2. Orchestrator model
The orchestrator is the core intelligence layer. It decides how the task should be handled. For simpler tasks, it may answer with minimal orchestration. For complex tasks, it can coordinate multiple expert agents.
3. Agent pool
Fugu has access to a pool of underlying models or agents. These agents may have different strengths across coding, reasoning, research, long-context analysis, or other specialized tasks.
4. Dynamic routing
Instead of hardcoding a workflow, Fugu dynamically selects which agent or agents to use. This matters because model strengths are often task-specific: one model may perform better at code generation, another at mathematical reasoning, another at long-context synthesis.

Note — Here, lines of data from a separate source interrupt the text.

-- pv_equiv track=rewrite | github.com/SakkarinK/Algorithm-coding | Lab3.py | greedyNum
-- ===== SOURCE A (Python) =====
-- def greedyNum(arr, k):
--     i = 0
--     p = 0 ##passenger index
--     g = 0 ##grab index
--     pick = 0 ##count output
--     pas = [] ##passenger
--     grab = [] ##grab
--
--     ##find P,G and put in list sepertately
--     while i < len(arr):
--         if arr[i] == 'G':
--             grab.append(i)
--         elif arr[i] == 'P':
--             pas.append(i)
--         i += 1
--
--     ##find whether grab can pick up passenger
--     while p < len(pas) and g < len(grab):
--         if (abs(pas[p] - grab[g]) <= k): #grab and passenger are not too far from each other
--             pick += 1 #can pick
--             p += 1
--             g += 1
--
--         elif pas[p] < grab[g]:
--             p += 1
--         else:
--             g += 1
--
--     return pick
-- ===== SOURCE B (Python) =====
-- def greedyNum(arr, k):
--     # One streaming pass: keep a queue of unmatched indices (all of one kind);
--     # match with the opposite kind within distance k, evicting stale fronts.
--     pick = 0
--     pending = []   # unmatched indices, all of kind `kind`, increasing
--     kind = ''
--     for i, c in enumerate(arr):
--         if c != 'P' and c != 'G':
--             continue
--         if pending and kind != c:
--             while pending and i - pending[0] > k:
--                 pending.pop(0)
--             if pending:
--                 pick += 1
--                 pending.pop(0)
--             else:
--                 pending.append(i)
--                 kind = c
--         else:
--             pending.append(i)
--             kind = c
--     return pick
-- ===== Notes on version B (the rewrite author's own statement) =====
-- stated objective: alternative
-- what changed: B replaces A's two-phase algorithm (build separate sorted P and G index lists, then a two-pointer merge) with a single streaming pass over arr that keeps one queue of pending unmatched indices of one kind, evicting fronts farther than k and matching the front against each arriving opposite-kind index.
import Mathlib
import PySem

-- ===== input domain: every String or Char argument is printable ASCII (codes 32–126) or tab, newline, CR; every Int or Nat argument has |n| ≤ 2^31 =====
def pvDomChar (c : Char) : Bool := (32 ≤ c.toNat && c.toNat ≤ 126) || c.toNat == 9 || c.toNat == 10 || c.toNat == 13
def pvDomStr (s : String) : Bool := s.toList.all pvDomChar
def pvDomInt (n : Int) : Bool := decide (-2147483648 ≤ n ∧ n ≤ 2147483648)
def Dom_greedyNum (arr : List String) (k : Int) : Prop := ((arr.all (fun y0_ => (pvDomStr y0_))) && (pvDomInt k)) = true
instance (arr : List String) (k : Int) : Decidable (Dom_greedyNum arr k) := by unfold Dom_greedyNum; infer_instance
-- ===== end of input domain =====

-- B is a single streaming pass with one pending queue instead of A's build-two-lists-then-two-pointer-merge; objective: alternative decomposition (same cost).

-- ===== PORT A =====
-- first while loop of A: collect indices of 'P' and 'G' in scan order
def pvBuild (pg : List Int × List Int) (e : Int × String) : List Int × List Int :=
  if e.2 = "G" then (pg.1, pg.2 ++ [e.1])
  else if e.2 = "P" then (pg.1 ++ [e.1], pg.2)
  else pg

-- second while loop of A: two-pointer merge (advancing an index = dropping the head)
def pvMergeA (k : Int) : List Int → List Int → Int
  | [], _ => 0
  | _ :: _, [] => 0
  | p :: ps, g :: gs =>
    if |p - g| ≤ k then 1 + pvMergeA k ps gs
    else if p < g then pvMergeA k ps (g :: gs)
    else pvMergeA k (p :: ps) gs
termination_by a b => a.length + b.length

def greedyNum (arr : List String) (k : Int) : Int :=
  let pg := (PySem.List.enumerate arr).foldl pvBuild ([], [])
  pvMergeA k pg.1 pg.2

-- ===== PORT B =====
-- B's inner while loop: evict stale fronts of the pending queue
def pvEvict (i k : Int) : List Int → List Int
  | [] => []
  | x :: xs => if i - x > k then pvEvict i k xs else x :: xs

-- B's loop body: state = (pick, pending queue, kind of the pending indices)
def pvStep (k : Int) : (Int × List Int × String) → (Int × String) → (Int × List Int × String)
  | (pick, pend, kind), (i, c) =>
    if c ≠ "P" ∧ c ≠ "G" then (pick, pend, kind)
    else if pend ≠ [] ∧ kind ≠ c then
      match pvEvict i k pend with
      | [] => (pick, [i], c)
      | _ :: rest => (pick + 1, rest, kind)
    else (pick, pend ++ [i], c)

def greedyNum_alt (arr : List String) (k : Int) : Int :=
  ((PySem.List.enumerate arr).foldl (pvStep k) (0, [], "")).1

-- ===== PRECONDITION & SPEC =====
def Spec_greedyNum (arr : List String) (k : Int) (out : Int) : Prop := out = greedyNum_alt arr k
instance (arr : List String) (k : Int) (out : Int) : Decidable (Spec_greedyNum arr k out) := by unfold Spec_greedyNum; infer_instance

-- ===== CLAIM (what is proved, stated in full; the proofs are below) =====
def Claim_equal_greedyNum : Prop := ∀ (arr : List String) (k : Int), Dom_greedyNum arr k → Spec_greedyNum arr k (greedyNum arr k)

-- ===== LEMMAS AND PROOFS =====

def futP (es : List (Int × String)) : List Int :=
  es.filterMap (fun e => if e.2 = "P" then some e.1 else none)
def futG (es : List (Int × String)) : List Int :=
  es.filterMap (fun e => if e.2 = "G" then some e.1 else none)

theorem build_eq (es : List (Int × String)) : ∀ (a b : List Int),
    es.foldl pvBuild (a, b) = (a ++ futP es, b ++ futG es) := by
  induction es with
  | nil => intro a b; simp [futP, futG]
  | cons e tl ih =>
    intro a b
    obtain ⟨i, c⟩ := e
    by_cases hg : c = "G"
    · simp [pvBuild, futP, futG, hg, ih]
    · by_cases hp : c = "P"
      · simp [pvBuild, futP, futG, hp, ih]
      · simp [pvBuild, futP, futG, hg, hp, ih]

theorem mergeA_nil_right (k : Int) (xs : List Int) : pvMergeA k xs [] = 0 := by
  cases xs <;> simp [pvMergeA]

theorem evict_sublist (i k : Int) : ∀ (l : List Int), ∀ x ∈ pvEvict i k l, x ∈ l := by
  intro l
  induction l with
  | nil => simp [pvEvict]
  | cons a tl ih =>
    intro x hx
    simp only [pvEvict] at hx
    split at hx
    · exact List.mem_cons_of_mem _ (ih x hx)
    · exact hx

theorem evict_head (i k : Int) : ∀ (l : List Int) (p : Int) (rest : List Int),
    pvEvict i k l = p :: rest → i - p ≤ k := by
  intro l
  induction l with
  | nil => intro p rest h; simp [pvEvict] at h
  | cons a tl ih =>
    intro p rest h
    simp only [pvEvict] at h
    split at h
    · exact ih p rest h
    · rename_i hc
      obtain ⟨rfl, rfl⟩ : a = p ∧ tl = rest := by simpa using h
      omega

theorem merge_evictP (k i : Int) (X Y : List Int) :
    ∀ (pend : List Int), (∀ p ∈ pend, p < i) →
    pvMergeA k (pend ++ X) (i :: Y) = pvMergeA k (pvEvict i k pend ++ X) (i :: Y) := by
  intro pend
  induction pend with
  | nil => intro _; rfl
  | cons p ps ih =>
    intro hb
    have hpi : p < i := hb p (List.mem_cons_self ..)
    by_cases hev : i - p > k
    · have h1 : ¬ |p - i| ≤ k := by rw [abs_sub_comm, abs_of_pos (by omega)]; omega
      simp only [pvEvict, if_pos hev, List.cons_append, pvMergeA, if_neg h1, if_pos hpi]
      exact ih (fun q hq => hb q (List.mem_cons_of_mem _ hq))
    · simp [pvEvict, hev]

theorem merge_evictG (k i : Int) (X Y : List Int) :
    ∀ (pend : List Int), (∀ g ∈ pend, g < i) →
    pvMergeA k (i :: X) (pend ++ Y) = pvMergeA k (i :: X) (pvEvict i k pend ++ Y) := by
  intro pend
  induction pend with
  | nil => intro _; rfl
  | cons g gs ih =>
    intro hb
    have hgi : g < i := hb g (List.mem_cons_self ..)
    by_cases hev : i - g > k
    · have h1 : ¬ |i - g| ≤ k := by rw [abs_of_pos (by omega)]; omega
      have h2 : ¬ i < g := by omega
      simp only [pvEvict, if_pos hev, List.cons_append, pvMergeA, if_neg h1, if_neg h2]
      exact ih (fun q hq => hb q (List.mem_cons_of_mem _ hq))
    · simp [pvEvict, hev]

theorem pv_inv (k : Int) (es : List (Int × String)) :
    ∀ (pick : Int) (pend : List Int) (kind : String),
    (pend ≠ [] → kind = "P" ∨ kind = "G") →
    (∀ x ∈ pend, ∀ e ∈ es, x < e.1) →
    es.Pairwise (fun a b => a.1 < b.1) →
    (es.foldl (pvStep k) (pick, pend, kind)).1
      = pick + pvMergeA k (if kind = "P" then pend ++ futP es else futP es)
                          (if kind = "G" then pend ++ futG es else futG es) := by
  induction es with
  | nil =>
    intro pick pend kind _ _ _
    simp only [List.foldl_nil, futP, futG, List.filterMap_nil]
    split_ifs with h1 h2
    · exact absurd (h1 ▸ h2) (by decide)
    · simp [mergeA_nil_right]
    · simp [pvMergeA]
    · simp [pvMergeA]
  | cons e tl ih =>
    intro pick pend kind hk hb hpw
    obtain ⟨i, c⟩ := e
    have hpw' : tl.Pairwise (fun a b => a.1 < b.1) := hpw.of_cons
    have hilt : ∀ e' ∈ tl, i < e'.1 := by
      intro e' he'; exact (List.pairwise_cons.mp hpw).1 e' he'
    have hbtl : ∀ x ∈ pend, ∀ e' ∈ tl, x < e'.1 :=
      fun x hx e' he' => hb x hx e' (List.mem_cons_of_mem _ he')
    have hbi : ∀ x ∈ pend, x < i := fun x hx => hb x hx (i, c) (List.mem_cons_self ..)
    by_cases hc : c ≠ "P" ∧ c ≠ "G"
    · -- skipped character
      have hfp : futP ((i, c) :: tl) = futP tl := by simp [futP, hc.1]
      have hfg : futG ((i, c) :: tl) = futG tl := by simp [futG, hc.2]
      simp only [List.foldl_cons, pvStep, if_pos hc, hfp, hfg]
      exact ih pick pend kind hk hbtl hpw'
    · have hc' : c = "P" ∨ c = "G" := by
        rcases not_and_or.mp hc with h | h
        exacts [Or.inl (not_not.mp h), Or.inr (not_not.mp h)]
      by_cases hm : pend ≠ [] ∧ kind ≠ c
      · -- opposite kind arrives: evict, then match or start new queue
        obtain ⟨hpne, hkc⟩ := hm
        have hkinds : (kind = "P" ∧ c = "G") ∨ (kind = "G" ∧ c = "P") := by
          rcases hk hpne with h | h <;> rcases hc' with h2 | h2 <;> simp_all
        simp only [List.foldl_cons, pvStep, if_neg hc, if_pos (And.intro hpne hkc)]
        rcases hkinds with ⟨hkP, hcG⟩ | ⟨hkG, hcP⟩
        · -- pending passengers, a 'G' arrives
          have hfp : futP ((i, c) :: tl) = futP tl := by simp [futP, hcG]
          have hfg : futG ((i, c) :: tl) = i :: futG tl := by simp [futG, hcG]
          rw [hfp, hfg, if_pos hkP, if_neg (by rw [hkP]; decide),
            merge_evictP k i (futP tl) (futG tl) pend hbi]
          rcases hev : pvEvict i k pend with _ | ⟨p, rest⟩
          · show (List.foldl (pvStep k) (pick, [i], c) tl).1
              = pick + pvMergeA k ([] ++ futP tl) (i :: futG tl)
            have := ih pick [i] c
              (fun _ => by rcases hc' with h | h; exacts [Or.inl h, Or.inr h])
              (by intro x hx e' he'; simp at hx; subst hx; exact hilt e' he') hpw'
            rw [this, if_neg (by rw [hcG]; decide), if_pos hcG]
            simp
          · show (List.foldl (pvStep k) (pick + 1, rest, kind) tl).1
              = pick + pvMergeA k (p :: rest ++ futP tl) (i :: futG tl)
            have hple : i - p ≤ k := evict_head i k pend p rest hev
            have hpi : p < i := hbi p (evict_sublist i k pend p (hev ▸ List.mem_cons_self ..))
            have habs : |p - i| ≤ k := by rw [abs_sub_comm, abs_of_pos (by omega)]; omega
            have hrest : ∀ x ∈ rest, ∀ e' ∈ tl, x < e'.1 := by
              intro x hx e' he'
              exact hbtl x (evict_sublist i k pend x (hev ▸ List.mem_cons_of_mem _ hx)) e' he'
            have := ih (pick + 1) rest kind (fun _ => hk hpne) hrest hpw'
            rw [this, List.cons_append, pvMergeA, if_pos habs, if_pos hkP,
              if_neg (by rw [hkP]; decide)]
            ring
        · -- pending grabs, a 'P' arrives
          have hfp : futP ((i, c) :: tl) = i :: futP tl := by simp [futP, hcP]
          have hfg : futG ((i, c) :: tl) = futG tl := by simp [futG, hcP]
          rw [hfp, hfg, if_pos hkG, if_neg (by rw [hkG]; decide),
            merge_evictG k i (futP tl) (futG tl) pend hbi]
          rcases hev : pvEvict i k pend with _ | ⟨g, rest⟩
          · show (List.foldl (pvStep k) (pick, [i], c) tl).1
              = pick + pvMergeA k (i :: futP tl) ([] ++ futG tl)
            have := ih pick [i] c
              (fun _ => by rcases hc' with h | h; exacts [Or.inl h, Or.inr h])
              (by intro x hx e' he'; simp at hx; subst hx; exact hilt e' he') hpw'
            rw [this, if_pos hcP, if_neg (by rw [hcP]; decide)]
            simp
          · show (List.foldl (pvStep k) (pick + 1, rest, kind) tl).1
              = pick + pvMergeA k (i :: futP tl) (g :: rest ++ futG tl)
            have hgle : i - g ≤ k := evict_head i k pend g rest hev
            have hgi : g < i := hbi g (evict_sublist i k pend g (hev ▸ List.mem_cons_self ..))
            have habs : |i - g| ≤ k := by rw [abs_of_pos (by omega)]; omega
            have hrest : ∀ x ∈ rest, ∀ e' ∈ tl, x < e'.1 := by
              intro x hx e' he'
              exact hbtl x (evict_sublist i k pend x (hev ▸ List.mem_cons_of_mem _ hx)) e' he'
            have := ih (pick + 1) rest kind (fun _ => hk hpne) hrest hpw'
            rw [this, List.cons_append, pvMergeA, if_pos habs, if_neg (by rw [hkG]; decide),
              if_pos hkG]
            ring
      · -- same kind (or empty queue): append i to the pending queue
        have hm' : pend = [] ∨ kind = c := by
          rcases not_and_or.mp hm with h | h
          exacts [Or.inl (not_not.mp h), Or.inr (not_not.mp h)]
        simp only [List.foldl_cons, pvStep, if_neg hc, if_neg hm]
        have hbnew : ∀ x ∈ pend ++ [i], ∀ e' ∈ tl, x < e'.1 := by
          intro x hx e' he'
          rcases List.mem_append.mp hx with h | h
          · exact hbtl x h e' he'
          · simp at h; subst h; exact hilt e' he'
        rw [ih pick (pend ++ [i]) c
          (fun _ => by rcases hc' with h | h; exacts [Or.inl h, Or.inr h]) hbnew hpw']
        rcases hc' with hcP | hcG
        · have hfp : futP ((i, c) :: tl) = i :: futP tl := by simp [futP, hcP]
          have hfg : futG ((i, c) :: tl) = futG tl := by simp [futG, hcP]
          rw [hfp, hfg, if_pos hcP, if_neg (by rw [hcP]; decide)]
          rcases hm' with hpe | hkc
          · subst hpe
            rcases eq_or_ne kind "P" with h | h
            · simp [h]
            · rw [if_neg h]
              rcases eq_or_ne kind "G" with h2 | h2 <;> simp [h2]
          · rw [hkc, if_pos hcP, if_neg (by rw [hcP]; decide)]
            simp
        · have hfp : futP ((i, c) :: tl) = futP tl := by simp [futP, hcG]
          have hfg : futG ((i, c) :: tl) = i :: futG tl := by simp [futG, hcG]
          rw [hfp, hfg, if_neg (by rw [hcG]; decide), if_pos hcG]
          rcases hm' with hpe | hkc
          · subst hpe
            rcases eq_or_ne kind "G" with h | h
            · simp [h]
            · rw [if_neg h]
              rcases eq_or_ne kind "P" with h2 | h2 <;> simp [h2]
          · rw [hkc, if_neg (by rw [hcG]; decide), if_pos hcG]
            simp

-- ===== VERDICT (by name: the statement is the Claim_ definition above) =====
theorem greedyNum_spec : Claim_equal_greedyNum := by
  intro arr k _
  unfold Spec_greedyNum greedyNum greedyNum_alt
  rw [show ((PySem.List.enumerate arr).foldl pvBuild ([], []) : List Int × List Int)
        = ([] ++ futP (PySem.List.enumerate arr), [] ++ futG (PySem.List.enumerate arr)) from build_eq _ [] []]
  have h := pv_inv k (PySem.List.enumerate arr) 0 [] ""
    (by simp) (by simp) (PySem.List.pairwise_lt_enumerate arr 0)
  simp at h ⊢
  rw [h]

5. Delegation and communication
The orchestrator can break down a complex task into subtasks. It can send focused instructions to different agents and control what context each agent receives.
6. Verification
For difficult tasks, the system can use verification-style behavior. One agent may solve a problem, another may critique or validate the result, and the orchestrator combines the outputs.
7. Synthesis
The final answer is returned as a single response. The user does not see the full internal agent graph.
Pricing
Fugu has two pricing modes: pay-as-you-go and subscription plans.
Pay-as-you-go is designed for heavier production workloads. Sakana states that consumption-based tokens are served at higher priority than monthly-plan tokens.
Fugu pricing depends on the active agent configuration. When a single agent handles the request, you pay the standard rate for that specific underlying model. When multiple agents are invoked, costs reflect the combined token usage across the active agents in that call. Fugu Ultra uses fixed token pricing regardless of how many agents are coordinated internally, making its costs more predictable for high-volume research and analysis workloads.